It is outrageously informative on that history. Peters starts with the first legal battle over copyright in the United States: that of Noah Webster to protect his spelling textbook of 1783, A Grammatical Institute of the English Language, from piracy. Webster wrote this textbook out of a sense of national pride, a desire to eradicate class divisions by giving poorer colonials a set of linguistic standards which would make them sound less like illiterate rustics. By doing this, Webster laid the foundation for arguments both for and against copyright provision for the next two hundred-odd years: the speed and ease with which information can be disseminated and/or acquired was subsequently framed in terms of public benefit. The question, in other words, has almost always been: Is it more or less advantageous to the general public to expand the public domain? Will it cause American creativity to flourish, or decline? Will access to literature and culture inspire people, or make them complacent? And—tacit but omnipresent in these discussions—how do you ensure that the rights of the creator are not simply a proxy for the rights of the corporation that distributes their work?

Amazingly, it has frequently been argued that it is in fact disadvantageous to the public to expand the public domain. Those of us who work, or want to work, as creatives can kind of see the point when it’s expressed the way it was in a Senate Judiciary Committee hearing:

“Every time a Napster enthusiast downloads a song, it takes money from the pockets of all these members of the creative community,” Ulrich said, remarking that the “touted new paradigm that the Internet gurus tell us we must adopt sounds to me like good old-fashioned trafficking in stolen goods.”

(That’s Larry Ulrich, the drummer from Metallica.)
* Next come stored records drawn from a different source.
-- pv_equiv track=rewrite | github.com/JayB202/code_practice | 백준/Silver/11663. 선분 위의 점/선분 위의 점.py | count_points_in_segments
-- ===== SOURCE A (Python) =====
-- import bisect
--
-- def count_points_in_segments(points, segments):
--     # 점의 좌표를 정렬
--     points.sort()
--
--     results = []
--     for start, end in segments:
--         # 이진 탐색으로 범위 내 점의 개수 계산
--         left_index = bisect.bisect_left(points, start)
--         right_index = bisect.bisect_right(points, end)
--         results.append(right_index - left_index)
--
--     return results
-- ===== SOURCE B (Python) =====
-- def count_points_in_segments(points, segments):
--     # Offline sweep: sort the distinct thresholds, then one monotone pointer
--     # pass over the sorted points per threshold family; answers via memo dicts.
--     points.sort()
--     lt = {}  # threshold -> number of points strictly below it
--     j = 0
--     for s in sorted(set(s for s, _ in segments)):
--         while j < len(points) and points[j] < s:
--             j += 1
--         lt[s] = j
--     le = {}  # threshold -> number of points at or below it
--     j = 0
--     for e in sorted(set(e for _, e in segments)):
--         while j < len(points) and points[j] <= e:
--             j += 1
--         le[e] = j
--     return [le[e] - lt[s] for s, e in segments]
-- ===== Notes on version B (the rewrite author's own statement) =====
-- stated objective: alternative
-- what changed: Replaces per-segment binary searches on the sorted points with an offline sweep: the distinct start/end thresholds are sorted and a single monotone pointer pass over the sorted points computes, per threshold, the count of points strictly below / at-or-below it (memoized in dicts); each answer is le[end]-lt[start].
import Mathlib
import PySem

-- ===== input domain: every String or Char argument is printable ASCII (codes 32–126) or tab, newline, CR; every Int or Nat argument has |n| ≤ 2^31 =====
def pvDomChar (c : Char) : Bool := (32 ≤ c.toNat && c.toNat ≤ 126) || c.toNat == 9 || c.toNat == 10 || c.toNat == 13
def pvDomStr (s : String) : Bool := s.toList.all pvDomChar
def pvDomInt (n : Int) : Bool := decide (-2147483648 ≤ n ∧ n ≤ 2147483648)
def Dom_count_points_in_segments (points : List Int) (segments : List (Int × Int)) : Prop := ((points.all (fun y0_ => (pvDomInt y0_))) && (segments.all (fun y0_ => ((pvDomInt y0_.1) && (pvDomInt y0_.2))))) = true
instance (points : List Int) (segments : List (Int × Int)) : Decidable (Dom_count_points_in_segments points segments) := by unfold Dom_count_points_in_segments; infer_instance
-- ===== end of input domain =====

-- B replaces A's per-segment binary searches with an offline sweep over sorted thresholds
-- (alternative algorithm, same cost); both sort `points` in place, so side effects agree.


-- ===== PORT A =====
def count_points_in_segments (points : List Int) (segments : List (Int × Int)) : List Int :=
  let sp := PySem.List.sorted points (fun x => x)          -- points.sort()
  segments.foldl (fun results se =>
    let left_index := PySem.List.bisectLeft sp se.1        -- bisect.bisect_left(points, start)
    let right_index := PySem.List.bisectRight sp se.2      -- bisect.bisect_right(points, end)
    results ++ [(right_index : Int) - (left_index : Int)]) []

-- ===== PORT B =====
-- leading run of elements satisfying p (the part of the while-loop past index j)
def pvScan (p : Int → Bool) : List Int → Nat
  | [] => 0
  | x :: t => if p x then pvScan p t + 1 else 0

-- `while j < len(xs) and p(xs[j]): j += 1`  — advance j over the suffix xs[j:]
def pvAdvance (p : Int → Bool) (xs : List Int) (j : Nat) : Nat :=
  j + pvScan p (xs.drop j)

-- `for k in keys: while …: j += 1; d[k] = j` — one monotone pointer pass
def pvSweep (p : Int → Int → Bool) (xs : List Int) :
    List Int → Nat → PySem.Dict Int Nat → PySem.Dict Int Nat
  | [], _, d => d
  | k :: rest, j, d =>
      let j' := pvAdvance (p k) xs j
      pvSweep p xs rest j' (d.insert k j')

def count_points_in_segments_alt (points : List Int) (segments : List (Int × Int)) : List Int :=
  let sp := PySem.List.sorted points (fun x => x)          -- points.sort()
  let lt := pvSweep (fun s x => decide (x < s)) sp
      (PySem.List.sorted (PySem.Set.ofList (segments.map Prod.fst)) (fun x => x)) 0 PySem.Dict.empty
  let le := pvSweep (fun e x => decide (x ≤ e)) sp
      (PySem.List.sorted (PySem.Set.ofList (segments.map Prod.snd)) (fun x => x)) 0 PySem.Dict.empty
  segments.map (fun se => (le.getD se.2 0 : Int) - (lt.getD se.1 0 : Int))

-- ===== PRECONDITION & SPEC =====
def Spec_count_points_in_segments (points : List Int) (segments : List (Int × Int)) (out : List Int) : Prop := out = count_points_in_segments_alt points segments
instance (points : List Int) (segments : List (Int × Int)) (out : List Int) : Decidable (Spec_count_points_in_segments points segments out) := by unfold Spec_count_points_in_segments; infer_instance

-- ===== CLAIM (what is proved, stated in full; the proofs are below) =====
def Claim_equal_count_points_in_segments : Prop := ∀ (points : List Int) (segments : List (Int × Int)), Dom_count_points_in_segments points segments → Spec_count_points_in_segments points segments (count_points_in_segments points segments)

-- ===== LEMMAS AND PROOFS =====

-- "n is the length of the longest p-prefix of xs" as a two-sided characterization
def pvChar (p : Int → Bool) (xs : List Int) (n : Nat) : Prop :=
  n ≤ xs.length ∧ (∀ j (hj : j < xs.length), j < n → p xs[j] = true) ∧
    (∀ j (hj : j < xs.length), n ≤ j → ¬ p xs[j] = true)

theorem pvChar_unique {p : Int → Bool} {xs : List Int} {n m : Nat}
    (hn : pvChar p xs n) (hm : pvChar p xs m) : n = m := by
  rcases hn with ⟨hn1, hn2, hn3⟩
  rcases hm with ⟨hm1, hm2, hm3⟩
  rcases Nat.lt_trichotomy n m with h | h | h
  · exact absurd (hm2 n (h.trans_le hm1) h) (hn3 n (h.trans_le hm1) le_rfl)
  · exact h
  · exact absurd (hn2 m (h.trans_le hn1) h) (hm3 m (h.trans_le hn1) le_rfl)

theorem pvScan_char {p : Int → Bool}
    (hdc : ∀ a b : Int, a ≤ b → p b = true → p a = true) :
    ∀ (xs : List Int), xs.Pairwise (· ≤ ·) → pvChar p xs (pvScan p xs) := by
  intro xs
  induction xs with
  | nil =>
    intro _
    refine ⟨Nat.le_refl _, ?_, ?_⟩ <;> · intro j hj; simp at hj
  | cons x t ih =>
    intro hs
    obtain ⟨hx, ht⟩ := List.pairwise_cons.mp hs
    obtain ⟨h1, h2, h3⟩ := ih ht
    by_cases hpx : p x = true
    · refine ⟨?_, ?_, ?_⟩
      · simp only [pvScan, hpx, if_pos, List.length_cons]; omega
      · intro j hj hlt
        simp only [pvScan, hpx, if_pos] at hlt
        match j with
        | 0 => exact hpx
        | j' + 1 =>
          simp only [List.getElem_cons_succ]
          exact h2 j' (by simpa using hj) (by omega)
      · intro j hj hge
        simp only [pvScan, hpx, if_pos] at hge
        match j with
        | 0 => omega
        | j' + 1 =>
          simp only [List.getElem_cons_succ]
          exact h3 j' (by simpa using hj) (by omega)
    · refine ⟨?_, ?_, ?_⟩
      · simp [pvScan, hpx]
      · intro j hj hlt; simp [pvScan, hpx] at hlt
      · intro j hj _
        match j with
        | 0 => exact hpx
        | j' + 1 =>
          have hj' : j' < t.length := by simpa using hj
          simp only [List.getElem_cons_succ]
          intro hp
          exact hpx (hdc x (t[j']'hj') (hx (t[j']'hj') (List.getElem_mem _)) hp)

theorem pvAdvance_char {p : Int → Bool} {xs : List Int} {j : Nat}
    (hdc : ∀ a b : Int, a ≤ b → p b = true → p a = true)
    (hs : xs.Pairwise (· ≤ ·)) (hj : j ≤ xs.length)
    (hpre : ∀ k (hk : k < xs.length), k < j → p xs[k] = true) :
    pvChar p xs (pvAdvance p xs j) := by
  obtain ⟨h1, h2, h3⟩ :=
    pvScan_char hdc (xs.drop j) (List.Pairwise.sublist (List.drop_sublist j xs) hs)
  rw [List.length_drop] at h1
  refine ⟨by unfold pvAdvance; omega, ?_, ?_⟩
  · intro k hk hlt
    by_cases hkj : k < j
    · exact hpre k hk hkj
    · obtain ⟨m, rfl⟩ : ∃ m, k = j + m := ⟨k - j, by omega⟩
      have hm : m < (xs.drop j).length := by rw [List.length_drop]; omega
      have := h2 m hm (by unfold pvAdvance at hlt; omega)
      rwa [List.getElem_drop] at this
  · intro k hk hge
    unfold pvAdvance at hge
    obtain ⟨m, rfl⟩ : ∃ m, k = j + m := ⟨k - j, by omega⟩
    have hm : m < (xs.drop j).length := by rw [List.length_drop]; omega
    have := h3 m hm (by omega)
    rwa [List.getElem_drop] at this

theorem pvSweep_get?_not_mem {p : Int → Int → Bool} {xs : List Int} :
    ∀ (keys : List Int) (j : Nat) (d : PySem.Dict Int Nat) (k : Int), k ∉ keys →
      (pvSweep p xs keys j d).get? k = d.get? k := by
  intro keys
  induction keys with
  | nil => intro _ _ _ _; rfl
  | cons k0 rest ih =>
    intro j d k hk
    simp only [pvSweep]
    rw [ih _ _ k (by intro h; exact hk (List.mem_cons_of_mem _ h))]
    exact PySem.Dict.get?_insert_of_ne _ _ (by intro h; exact hk (h ▸ List.mem_cons_self))

theorem pvSweep_get {p : Int → Int → Bool} {xs : List Int}
    (hdc : ∀ k a b : Int, a ≤ b → p k b = true → p k a = true)
    (hmono : ∀ k k' x : Int, k ≤ k' → p k x = true → p k' x = true)
    (hs : xs.Pairwise (· ≤ ·)) :
    ∀ (keys : List Int), keys.Pairwise (· ≤ ·) → keys.Nodup →
      ∀ (j : Nat) (d : PySem.Dict Int Nat), j ≤ xs.length →
      (∀ k ∈ keys, ∀ i (hi : i < xs.length), i < j → p k xs[i] = true) →
      ∀ k ∈ keys, ∃ n, (pvSweep p xs keys j d).get? k = some n ∧ pvChar (p k) xs n := by
  intro keys
  induction keys with
  | nil => intro _ _ _ _ _ _ k hk; exact absurd hk (List.not_mem_nil)
  | cons k0 rest ih =>
    intro hpw hnd j d hj hpre k hk
    obtain ⟨hk0, hrest⟩ := List.pairwise_cons.mp hpw
    have hchar : pvChar (p k0) xs (pvAdvance (p k0) xs j) :=
      pvAdvance_char (hdc k0) hs hj
        (fun i hi hij => hpre k0 List.mem_cons_self i hi hij)
    have hc1 := hchar.1
    have hc2 := hchar.2.1
    simp only [pvSweep]
    rcases List.mem_cons.mp hk with rfl | hkr
    · refine ⟨pvAdvance (p k) xs j, ?_, hchar⟩
      rw [pvSweep_get?_not_mem rest _ _ k (List.nodup_cons.mp hnd).1]
      exact PySem.Dict.get?_insert_self _ _ _
    · exact ih hrest (List.nodup_cons.mp hnd).2 (pvAdvance (p k0) xs j) _ hc1
        (fun k' hk' i hi hij => hmono k0 k' xs[i] (hk0 k' hk') (hc2 i hi hij))
        k hkr

theorem pv_foldl_append {α β : Type} (f : α → β) :
    ∀ (l : List α) (acc : List β),
      l.foldl (fun r x => r ++ [f x]) acc = acc ++ l.map f := by
  intro l
  induction l with
  | nil => intro acc; simp
  | cons x t ih => intro acc; simp [List.foldl_cons, ih, List.append_assoc]

theorem pv_bisectLeft_char (xs : List Int) (x : Int) (hs : xs.Pairwise (· ≤ ·)) :
    pvChar (fun y => decide (y < x)) xs (PySem.List.bisectLeft xs x) := by
  obtain ⟨h1, h2, h3⟩ := PySem.List.bisectLeft_spec xs x hs
  refine ⟨h1, fun j hj hlt => by simpa using h2 j hj hlt,
    fun j hj hge => by simpa using h3 j hj hge⟩

theorem pv_bisectRight_char (xs : List Int) (x : Int) (hs : xs.Pairwise (· ≤ ·)) :
    pvChar (fun y => decide (y ≤ x)) xs (PySem.List.bisectRight xs x) := by
  obtain ⟨h1, h2, h3⟩ := PySem.List.bisectRight_spec xs x hs
  refine ⟨h1, fun j hj hlt => by simpa using h2 j hj hlt,
    fun j hj hge => by simp only [decide_eq_true_eq, not_le]; exact h3 j hj hge⟩

-- ===== VERDICT (by name: the statement is the Claim_ definition above) =====
theorem count_points_in_segments_spec : Claim_equal_count_points_in_segments := by
  intro points segments _
  unfold Spec_count_points_in_segments count_points_in_segments count_points_in_segments_alt
  rw [pv_foldl_append]
  simp only [List.nil_append]
  apply List.map_congr_left
  intro se hse
  have hsp : (PySem.List.sorted points (fun x => x)).Pairwise (· ≤ ·) :=
    PySem.List.sorted_pairwise points (fun x => x)
  -- the start-threshold dict
  have hltpw : (PySem.List.sorted (PySem.Set.ofList (segments.map Prod.fst)) (fun x => x)).Pairwise (· ≤ ·) :=
    PySem.List.sorted_pairwise _ _
  have hltnd : (PySem.List.sorted (PySem.Set.ofList (segments.map Prod.fst)) (fun x => x)).Nodup :=
    (PySem.List.sorted_ofList_pairwise_lt _).imp ne_of_lt
  have hltmem : se.1 ∈ PySem.List.sorted (PySem.Set.ofList (segments.map Prod.fst)) (fun x => x) := by
    rw [PySem.List.mem_sorted, PySem.Set.mem_ofList]
    exact List.mem_map.mpr ⟨se, hse, rfl⟩
  obtain ⟨nlt, hltget, hltchar⟩ :=
    pvSweep_get (p := fun s x => decide (x < s))
      (fun k a b hab hb => by simp only [decide_eq_true_eq] at *; omega)
      (fun k k' x hkk hx => by simp only [decide_eq_true_eq] at *; omega)
      hsp _ hltpw hltnd 0 PySem.Dict.empty (Nat.zero_le _)
      (fun k _ i hi h0 => absurd h0 (Nat.not_lt_zero i)) se.1 hltmem
  -- the end-threshold dict
  have hlepw : (PySem.List.sorted (PySem.Set.ofList (segments.map Prod.snd)) (fun x => x)).Pairwise (· ≤ ·) :=
    PySem.List.sorted_pairwise _ _
  have hlend : (PySem.List.sorted (PySem.Set.ofList (segments.map Prod.snd)) (fun x => x)).Nodup :=
    (PySem.List.sorted_ofList_pairwise_lt _).imp ne_of_lt
  have hlemem : se.2 ∈ PySem.List.sorted (PySem.Set.ofList (segments.map Prod.snd)) (fun x => x) := by
    rw [PySem.List.mem_sorted, PySem.Set.mem_ofList]
    exact List.mem_map.mpr ⟨se, hse, rfl⟩
  obtain ⟨nle, hleget, hlechar⟩ :=
    pvSweep_get (p := fun e x => decide (x ≤ e))
      (fun k a b hab hb => by simp only [decide_eq_true_eq] at *; omega)
      (fun k k' x hkk hx => by simp only [decide_eq_true_eq] at *; omega)
      hsp _ hlepw hlend 0 PySem.Dict.empty (Nat.zero_le _)
      (fun k _ i hi h0 => absurd h0 (Nat.not_lt_zero i)) se.2 hlemem
  have heqlt : PySem.List.bisectLeft (PySem.List.sorted points (fun x => x)) se.1 = nlt :=
    pvChar_unique (pv_bisectLeft_char _ _ hsp) hltchar
  have heqle : PySem.List.bisectRight (PySem.List.sorted points (fun x => x)) se.2 = nle :=
    pvChar_unique (pv_bisectRight_char _ _ hsp) hlechar
  simp [PySem.Dict.getD, hltget, hleget, heqlt, heqle]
As we all know, this attitude served the music industry extremely poorly. One of the great virtues of Justin Peters’s writing is that he assumes his readers are bright but not experts—possibly not surprising given his background as a journalist for Slate—and I found him a particularly effective guide when he was explaining things like why the music industry failed so badly:

…[The] mainstream culture industries operate on a mildly coercive ‘push marketing’ model in which companies use advertising and promotions to create consumer demand for the products they want to sell, and the formats in which they want to sell them. Online file sharing repudiates ‘push marketing’ by allowing consumers to unilaterally decide what they want to consume and how they want to do so. As file sharing grew ever more popular in the early 2000s, bringing with it potential opportunities for new, collaborative models of marketing and production, the culture industries instead focused almost wholly on ways to regain their lost control.

This piece of explanation is equally useful when applied to the large academic and journal publishers whom Swartz was targeting when he started crawling JSTOR. I used to work for one—Taylor and Francis, which has recently acquired Elsevier, the main target of Swartz’s, and Peters’s, frustration—and it is a little alarming to realise just how blithely I accepted the idea that subscriptions to these services ought to be paid for. Consider this:

Tens of thousands of scholarly journals exist, and since the 1970s their subscription prices have risen at a rate higher than the rate of inflation […] but academic libraries are, more or less, compelled to subscribe. Every professor expects to find his specialization’s academic journal on the library’s shelves. Thus, many academic libraries wind up spending the bulk of their yearly acquisitions budgets on journal subscriptions.

That’s assuming that a library has a meaningful acquisitions budget at all. Many of them do not—or, at least, don’t have much of one. This plight is especially common in underdeveloped countries, where librarians have enough trouble keeping their computers on […] The result is an ever-widening gap between rich institutions and poor ones.

(A footnote to this section gives an example: as of two years ago, a print subscription to the journal Applied Surface Science cost institutions $12,471 per year.)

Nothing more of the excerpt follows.